You want to calculate a moving average.

Solution

Suppose your data is a noisy sine wave with some missing values:

set.seed(993)
x <- 1:300
y <- sin(x/20) + rnorm(300,sd=.1)
y[251:255] <- NA

The filter() function can be used to calculate a moving average.

# Plot the unsmoothed data (gray)
plot(x, y, type="l", col=grey(.5))
# Draw gridlines
grid()

# Smoothed with lag:
# average of current sample and 19 previous samples (red)
f20 <- rep(1/20, 20)
f20
#>  [1] 0.05 0.05 0.05 0.05 0.05 0.05 0.05 0.05 0.05 0.05 0.05 0.05 0.05 0.05 0.05 0.05 0.05
#> [18] 0.05 0.05 0.05
y_lag <- filter(y, f20, sides=1)
lines(x, y_lag, col="red")

# Smoothed symmetrically:
# average of current sample, 10 future samples, and 10 past samples (blue)
f21 <- rep(1/21,21)
f21
#>  [1] 0.04761905 0.04761905 0.04761905 0.04761905 0.04761905 0.04761905 0.04761905
#>  [8] 0.04761905 0.04761905 0.04761905 0.04761905 0.04761905 0.04761905 0.04761905
#> [15] 0.04761905 0.04761905 0.04761905 0.04761905 0.04761905 0.04761905 0.04761905
y_sym <- filter(y, f21, sides=2)
lines(x, y_sym, col="blue")

plot of chunk unnamed-chunk-2

filter() will leave holes wherever it encounters missing values, as shown in the graph above.

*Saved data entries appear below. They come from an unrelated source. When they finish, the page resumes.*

-- pv_equiv track=rewrite | github.com/John-Yoder/Holdem-Poker-AI | poker/helpers/texture.py | _has_4_to_straight
-- ===== SOURCE A (Python) =====
-- from typing import Dict, Iterable, List, Union
--
-- def _has_4_to_straight(vals: List[int]) -> bool:
--     uniq = sorted(set(vals))
--     if 14 in uniq:
--         uniq = [1] + uniq
--     for start in uniq:
--         window = [x for x in uniq if start <= x <= start + 4]
--         if len(window) >= 4:
--             return True
--     return False
-- ===== SOURCE B (Python) =====
-- def _has_4_to_straight(vals):
--     ranks = list(set(vals))
--     if 14 in ranks:
--         ranks.append(1)
--     ranks.sort()
--     return any(hi - lo <= 4 for lo, hi in zip(ranks, ranks[3:]))
-- ===== Notes on version B (the rewrite author's own statement) =====
-- stated objective: faster
-- what changed: Replaces the per-start comprehension scan (for each value, re-filter the whole unique list) by one sort followed by a single linear pass comparing each element with the one three positions later.
import Mathlib
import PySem

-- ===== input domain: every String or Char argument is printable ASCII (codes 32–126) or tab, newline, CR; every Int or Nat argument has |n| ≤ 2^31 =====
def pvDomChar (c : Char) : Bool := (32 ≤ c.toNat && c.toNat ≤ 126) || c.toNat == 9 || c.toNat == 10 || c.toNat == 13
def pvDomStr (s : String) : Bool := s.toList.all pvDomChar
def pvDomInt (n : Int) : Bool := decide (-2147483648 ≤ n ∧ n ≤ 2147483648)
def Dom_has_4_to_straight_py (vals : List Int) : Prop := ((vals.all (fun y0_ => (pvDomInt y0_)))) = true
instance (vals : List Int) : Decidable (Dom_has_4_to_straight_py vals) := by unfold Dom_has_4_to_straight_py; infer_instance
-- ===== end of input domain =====

-- B replaces A's per-start filter scan by sort + one linear pass over consecutive quadruples (faster).

-- ===== PORT A =====
-- 'for start in uniq: window = [x for x in uniq if start <= x <= start+4]; if len(window) >= 4: return True' / 'return False'
def pyA_loop (all : List Int) : List Int → Bool
  | [] => false
  | s :: rest =>
    if 4 ≤ (all.filter (fun x => decide (s ≤ x ∧ x ≤ s + 4))).length then true
    else pyA_loop all rest

def has_4_to_straight_py (vals : List Int) : Bool :=
  let uniq0 := PySem.List.sorted (PySem.Set.ofList vals) (fun x => x) false
  let uniq := if (14 : Int) ∈ uniq0 then 1 :: uniq0 else uniq0
  pyA_loop uniq uniq

-- ===== PORT B =====
-- ranks = list(set(vals)); if 14 in ranks: ranks.append(1); ranks.sort();
-- any(hi - lo <= 4 for lo, hi in zip(ranks, ranks[3:]))
def has_4_to_straight_py_alt (vals : List Int) : Bool :=
  let ranks0 := PySem.Set.ofList vals
  let ranks1 := if (14 : Int) ∈ ranks0 then ranks0 ++ [1] else ranks0
  let arr := PySem.List.sorted ranks1 (fun x => x) false
  (arr.zip (arr.drop 3)).any (fun p => decide (p.2 - p.1 ≤ 4))

-- ===== PRECONDITION & SPEC =====
def Spec_has_4_to_straight_py (vals : List Int) (out : Bool) : Prop := out = has_4_to_straight_py_alt vals
instance (vals : List Int) (out : Bool) : Decidable (Spec_has_4_to_straight_py vals out) := by unfold Spec_has_4_to_straight_py; infer_instance

-- ===== CLAIM (what is proved, stated in full; the proofs are below) =====
def Claim_equal_has_4_to_straight_py : Prop := ∀ (vals : List Int), Dom_has_4_to_straight_py vals → Spec_has_4_to_straight_py vals (has_4_to_straight_py vals)

-- ===== LEMMAS AND PROOFS =====

-- A's loop is an existential over start values
theorem pyA_loop_eq_true {all l : List Int} :
    pyA_loop all l = true ↔
      ∃ s ∈ l, 4 ≤ (all.filter (fun x => decide (s ≤ x ∧ x ≤ s + 4))).length := by
  induction l with
  | nil => simp [pyA_loop]
  | cons s rest ih =>
    simp only [pyA_loop, List.mem_cons]
    split_ifs with h
    · simp only [true_iff]
      exact ⟨s, Or.inl rfl, h⟩
    · rw [ih]
      constructor
      · rintro ⟨t, ht, hc⟩; exact ⟨t, Or.inr ht, hc⟩
      · rintro ⟨t, (rfl | ht), hc⟩
        · exact absurd hc h
        · exact ⟨t, ht, hc⟩

-- B's pass is an existential over window start indices
theorem alt_pass_eq_true {arr : List Int} :
    ((arr.zip (arr.drop 3)).any (fun p => decide (p.2 - p.1 ≤ 4)) = true) ↔
      ∃ i, ∃ h : i + 3 < arr.length, arr[i + 3] - arr[i] ≤ 4 := by
  rw [List.any_eq_true]
  constructor
  · rintro ⟨x, hx, hp⟩
    obtain ⟨i, hi, rfl⟩ := List.mem_iff_getElem.1 hx
    have hi' : i + 3 < arr.length := by
      simp [List.length_zip, List.length_drop] at hi; omega
    refine ⟨i, hi', ?_⟩
    have := hp
    simp only [List.getElem_zip, List.getElem_drop, decide_eq_true_eq] at this
    simpa only [show 3 + i = i + 3 from by omega] using this
  · rintro ⟨i, h, hle⟩
    have hz : i < (arr.zip (arr.drop 3)).length := by
      simp [List.length_zip, List.length_drop]; omega
    refine ⟨(arr.zip (arr.drop 3))[i], List.getElem_mem hz, ?_⟩
    simp only [List.getElem_zip, List.getElem_drop, decide_eq_true_eq]
    simpa only [show 3 + i = i + 3 from by omega] using hle

-- a ≤-sorted list is monotone in its indices
theorem mono_getElem {arr : List Int} (hs : arr.Pairwise (· ≤ ·)) {p q : Nat}
    (hpq : p ≤ q) (hq : q < arr.length) : arr[p]'(by omega) ≤ arr[q] := by
  rcases Nat.lt_or_ge p q with h | h
  · exact (List.pairwise_iff_getElem.1 hs) p q (by omega) hq h
  · have : p = q := by omega
    subst this; exact le_refl _

-- core equivalence on a ≤-sorted list: some start value covers ≥ 4 elements iff
-- some element and the one three positions later differ by ≤ 4
theorem window_iff {arr : List Int} (hs : arr.Pairwise (· ≤ ·)) :
    (∃ s ∈ arr, 4 ≤ (arr.filter (fun x => decide (s ≤ x ∧ x ≤ s + 4))).length) ↔
      ∃ i, ∃ h : i + 3 < arr.length, arr[i + 3] - arr[i] ≤ 4 := by
  constructor
  · rintro ⟨s, hmem, hc⟩
    set P : Int → Bool := fun x => decide (s ≤ x ∧ x ≤ s + 4) with hP
    set l := arr.filter P with hl
    have hsub : l.Sublist arr := List.filter_sublist
    obtain ⟨f, hf⟩ := List.sublist_iff_exists_fin_orderEmbedding_get_eq.1 hsub
    have h4 : 4 ≤ l.length := hc
    have f01 : (f ⟨0, by omega⟩ : ℕ) < (f ⟨1, by omega⟩ : ℕ) := f.strictMono (by simp)
    have f12 : (f ⟨1, by omega⟩ : ℕ) < (f ⟨2, by omega⟩ : ℕ) := f.strictMono (by simp)
    have f23 : (f ⟨2, by omega⟩ : ℕ) < (f ⟨3, by omega⟩ : ℕ) := f.strictMono (by simp)
    set i : ℕ := ((f ⟨0, by omega⟩ : Fin arr.length) : ℕ) with hi
    set j : ℕ := ((f ⟨3, by omega⟩ : Fin arr.length) : ℕ) with hj
    have hij : i + 3 ≤ j := by omega
    have hjn : j < arr.length := (f ⟨3, by omega⟩).isLt
    have hli : arr[i]'(by omega) = l.get ⟨0, by omega⟩ := (hf ⟨0, by omega⟩).symm
    have hlj : arr[j] = l.get ⟨3, by omega⟩ := (hf ⟨3, by omega⟩).symm
    have hp0 : P (l.get ⟨0, by omega⟩) = true := List.of_mem_filter (List.get_mem l _)
    have hp3 : P (l.get ⟨3, by omega⟩) = true := List.of_mem_filter (List.get_mem l _)
    rw [hP] at hp0 hp3
    simp only [decide_eq_true_eq] at hp0 hp3
    refine ⟨i, by omega, ?_⟩
    have h1 : arr[i + 3]'(by omega) ≤ arr[j] := mono_getElem hs hij hjn
    have h2 : s ≤ arr[i]'(by omega) := by rw [hli]; exact hp0.1
    have h3 : arr[j] ≤ s + 4 := by rw [hlj]; exact hp3.2
    omega
  · rintro ⟨i, h, hle⟩
    refine ⟨arr[i]'(by omega), List.getElem_mem (by omega), ?_⟩
    set s := arr[i]'(by omega) with hsdef
    set P : Int → Bool := fun x => decide (s ≤ x ∧ x ≤ s + 4) with hP
    set w := (arr.drop i).take 4 with hw
    have hwsub : w.Sublist arr := (List.take_sublist 4 _).trans (List.drop_sublist i arr)
    have hwlen : w.length = 4 := by
      simp [hw, List.length_take, List.length_drop]; omega
    have hall : ∀ x ∈ w, P x = true := by
      intro x hx
      obtain ⟨k, hk, rfl⟩ := List.mem_iff_getElem.1 hx
      have hk4 : k < 4 := by omega
      have hwk : w[k] = arr[i + k]'(by omega) := by
        simp [hw, List.getElem_take, List.getElem_drop]
      rw [hwk, hP]
      simp only [decide_eq_true_eq]
      constructor
      · exact mono_getElem hs (by omega) (by omega)
      · have : arr[i + k]'(by omega) ≤ arr[i + 3]'(by omega) :=
          mono_getElem hs (by omega) (by omega)
        omega
    have hwc : (w.filter P).length = 4 := by
      rw [← List.countP_eq_length_filter, List.countP_eq_length.2 hall, hwlen]
    have : w.countP P ≤ arr.countP P := hwsub.countP_le
    rw [List.countP_eq_length_filter, List.countP_eq_length_filter] at this
    omega

-- the per-start condition is permutation invariant
theorem exists_perm {l1 l2 : List Int} (h : l1.Perm l2) :
    (∃ s ∈ l1, 4 ≤ (l1.filter (fun x => decide (s ≤ x ∧ x ≤ s + 4))).length) ↔
      ∃ s ∈ l2, 4 ≤ (l2.filter (fun x => decide (s ≤ x ∧ x ≤ s + 4))).length := by
  constructor
  · rintro ⟨s, hm, hc⟩
    exact ⟨s, h.mem_iff.1 hm, by rwa [← (h.filter _).length_eq]⟩
  · rintro ⟨s, hm, hc⟩
    exact ⟨s, h.mem_iff.2 hm, by rwa [(h.filter _).length_eq]⟩

-- A's start list is a permutation of B's sorted array
theorem perm_lists (S : List Int) :
    (if (14 : Int) ∈ PySem.List.sorted S (fun x => x) false
       then 1 :: PySem.List.sorted S (fun x => x) false
       else PySem.List.sorted S (fun x => x) false).Perm
    (PySem.List.sorted (if (14 : Int) ∈ S then S ++ [1] else S) (fun x => x) false) := by
  have hmem : ((14 : Int) ∈ PySem.List.sorted S (fun x => x) false) ↔ (14 : Int) ∈ S :=
    PySem.List.mem_sorted S (fun x => x) false 14
  by_cases h : (14 : Int) ∈ S
  · rw [if_pos (hmem.2 h), if_pos h]
    have p1 : (PySem.List.sorted S (fun x => x) false).Perm S := PySem.List.sorted_perm S (fun x => x) false
    have p2 : (PySem.List.sorted (S ++ [1]) (fun x => x) false).Perm (S ++ [1]) :=
      PySem.List.sorted_perm (S ++ [1]) (fun x => x) false
    have p3 : (1 :: S).Perm (S ++ [1]) := by
      simpa using (List.perm_append_comm (l₁ := [1]) (l₂ := S))
    exact ((p1.cons 1).trans p3).trans p2.symm
  · rw [if_neg (fun hc => h (hmem.1 hc)), if_neg h]

-- ===== VERDICT (by name: the statement is the Claim_ definition above) =====
theorem has_4_to_straight_py_spec : Claim_equal_has_4_to_straight_py := by
  intro vals _
  unfold Spec_has_4_to_straight_py has_4_to_straight_py has_4_to_straight_py_alt
  set S := PySem.Set.ofList vals with hS
  set uniqA := (if (14 : Int) ∈ PySem.List.sorted S (fun x => x) false
      then 1 :: PySem.List.sorted S (fun x => x) false
      else PySem.List.sorted S (fun x => x) false) with huA
  set arr := PySem.List.sorted (if (14 : Int) ∈ S then S ++ [1] else S) (fun x => x) false
    with harr
  show pyA_loop uniqA uniqA = (arr.zip (arr.drop 3)).any (fun p => decide (p.2 - p.1 ≤ 4))
  have hpair : arr.Pairwise (· ≤ ·) := PySem.List.sorted_pairwise _ (fun x => x)
  have hiff : pyA_loop uniqA uniqA = true ↔
      ((arr.zip (arr.drop 3)).any (fun p => decide (p.2 - p.1 ≤ 4)) = true) := by
    rw [pyA_loop_eq_true, exists_perm (perm_lists S), window_iff hpair, alt_pass_eq_true]
  cases hA : pyA_loop uniqA uniqA with
  | true => exact (hiff.1 hA).symm
  | false =>
    cases hB : (arr.zip (arr.drop 3)).any (fun p => decide (p.2 - p.1 ≤ 4)) with
    | true => exact absurd (hiff.2 hB) (by simp [hA])
    | false => rfl
-- pv_equiv track=rewrite | github.com/filp8/algoritmi | algo2/batteria1/es9/es9vf.py | es9v
-- ===== SOURCE A (Python) =====
-- def es9v(grafo:list[list[int]],nodoStart:int,visitati:list[int])->int:
--     visitati[nodoStart] = 1
--     counterpozzi = 0
--     if grafo[nodoStart] == []:
--             counterpozzi += 1
--     for nextNodo in grafo[nodoStart]:
--         if visitati[nextNodo] == 0:
--             counterpozzi += es9v(grafo,nextNodo,visitati)
--     return counterpozzi
-- ===== SOURCE B (Python) =====
-- def es9v(grafo: list[list[int]], nodoStart: int, visitati: list[int]) -> int:
--     # Iterative DFS with an explicit stack instead of recursion.
--     visitati[nodoStart] = 1
--     counterpozzi = 1 if grafo[nodoStart] == [] else 0
--     stack = grafo[nodoStart][::-1]
--     while stack:
--         n = stack.pop()
--         if visitati[n] == 0:
--             visitati[n] = 1
--             if grafo[n] == []:
--                 counterpozzi += 1
--             stack.extend(grafo[n][::-1])
--     return counterpozzi
-- ===== Notes on version B (the rewrite author's own statement) =====
-- stated objective: alternative
-- what changed: The recursive DFS with in-place marking is replaced by an iterative DFS with an explicit stack (push reversed adjacency, count a sink the first time a node is popped unvisited), removing recursion entirely.
-- outside the precondition, e.g. on es9v([[1, -1], [], [99]], 0, [0, 0]): A returns 1, B returns 1
import Mathlib
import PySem

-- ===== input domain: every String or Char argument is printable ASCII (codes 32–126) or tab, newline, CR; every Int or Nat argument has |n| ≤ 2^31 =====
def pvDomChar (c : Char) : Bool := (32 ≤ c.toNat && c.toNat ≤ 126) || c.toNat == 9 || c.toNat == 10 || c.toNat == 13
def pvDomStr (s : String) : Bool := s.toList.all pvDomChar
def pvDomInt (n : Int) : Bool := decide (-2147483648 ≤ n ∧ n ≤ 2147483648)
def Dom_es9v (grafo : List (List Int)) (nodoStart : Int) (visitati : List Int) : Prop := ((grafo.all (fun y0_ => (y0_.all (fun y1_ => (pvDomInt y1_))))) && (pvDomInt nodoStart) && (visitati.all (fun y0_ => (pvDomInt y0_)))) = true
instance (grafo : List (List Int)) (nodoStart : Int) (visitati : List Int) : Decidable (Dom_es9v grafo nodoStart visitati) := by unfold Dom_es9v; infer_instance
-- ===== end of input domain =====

A different way to handle missing data is to simply ignore it, and not include it in the average. The function defined here will do that.

# x: the vector
# n: the number of samples
# centered: if FALSE, then average current sample and previous (n-1) samples
#           if TRUE, then average symmetrically in past and future. (If n is even, use one more sample from future.)
movingAverage <- function(x, n=1, centered=FALSE) {
    
    if (centered) {
        before <- floor  ((n-1)/2)
        after  <- ceiling((n-1)/2)
    } else {
        before <- n-1
        after  <- 0
    }

    # Track the sum and count of number of non-NA items
    s     <- rep(0, length(x))
    count <- rep(0, length(x))
    
    # Add the centered data 
    new <- x
    # Add to count list wherever there isn't a 
    count <- count + !is.na(new)
    # Now replace NA_s with 0_s and add to total
    new[is.na(new)] <- 0
    s <- s + new
    
    # Add the data from before
    i <- 1
    while (i <= before) {
        # This is the vector with offset values to add
        new   <- c(rep(NA, i), x[1:(length(x)-i)])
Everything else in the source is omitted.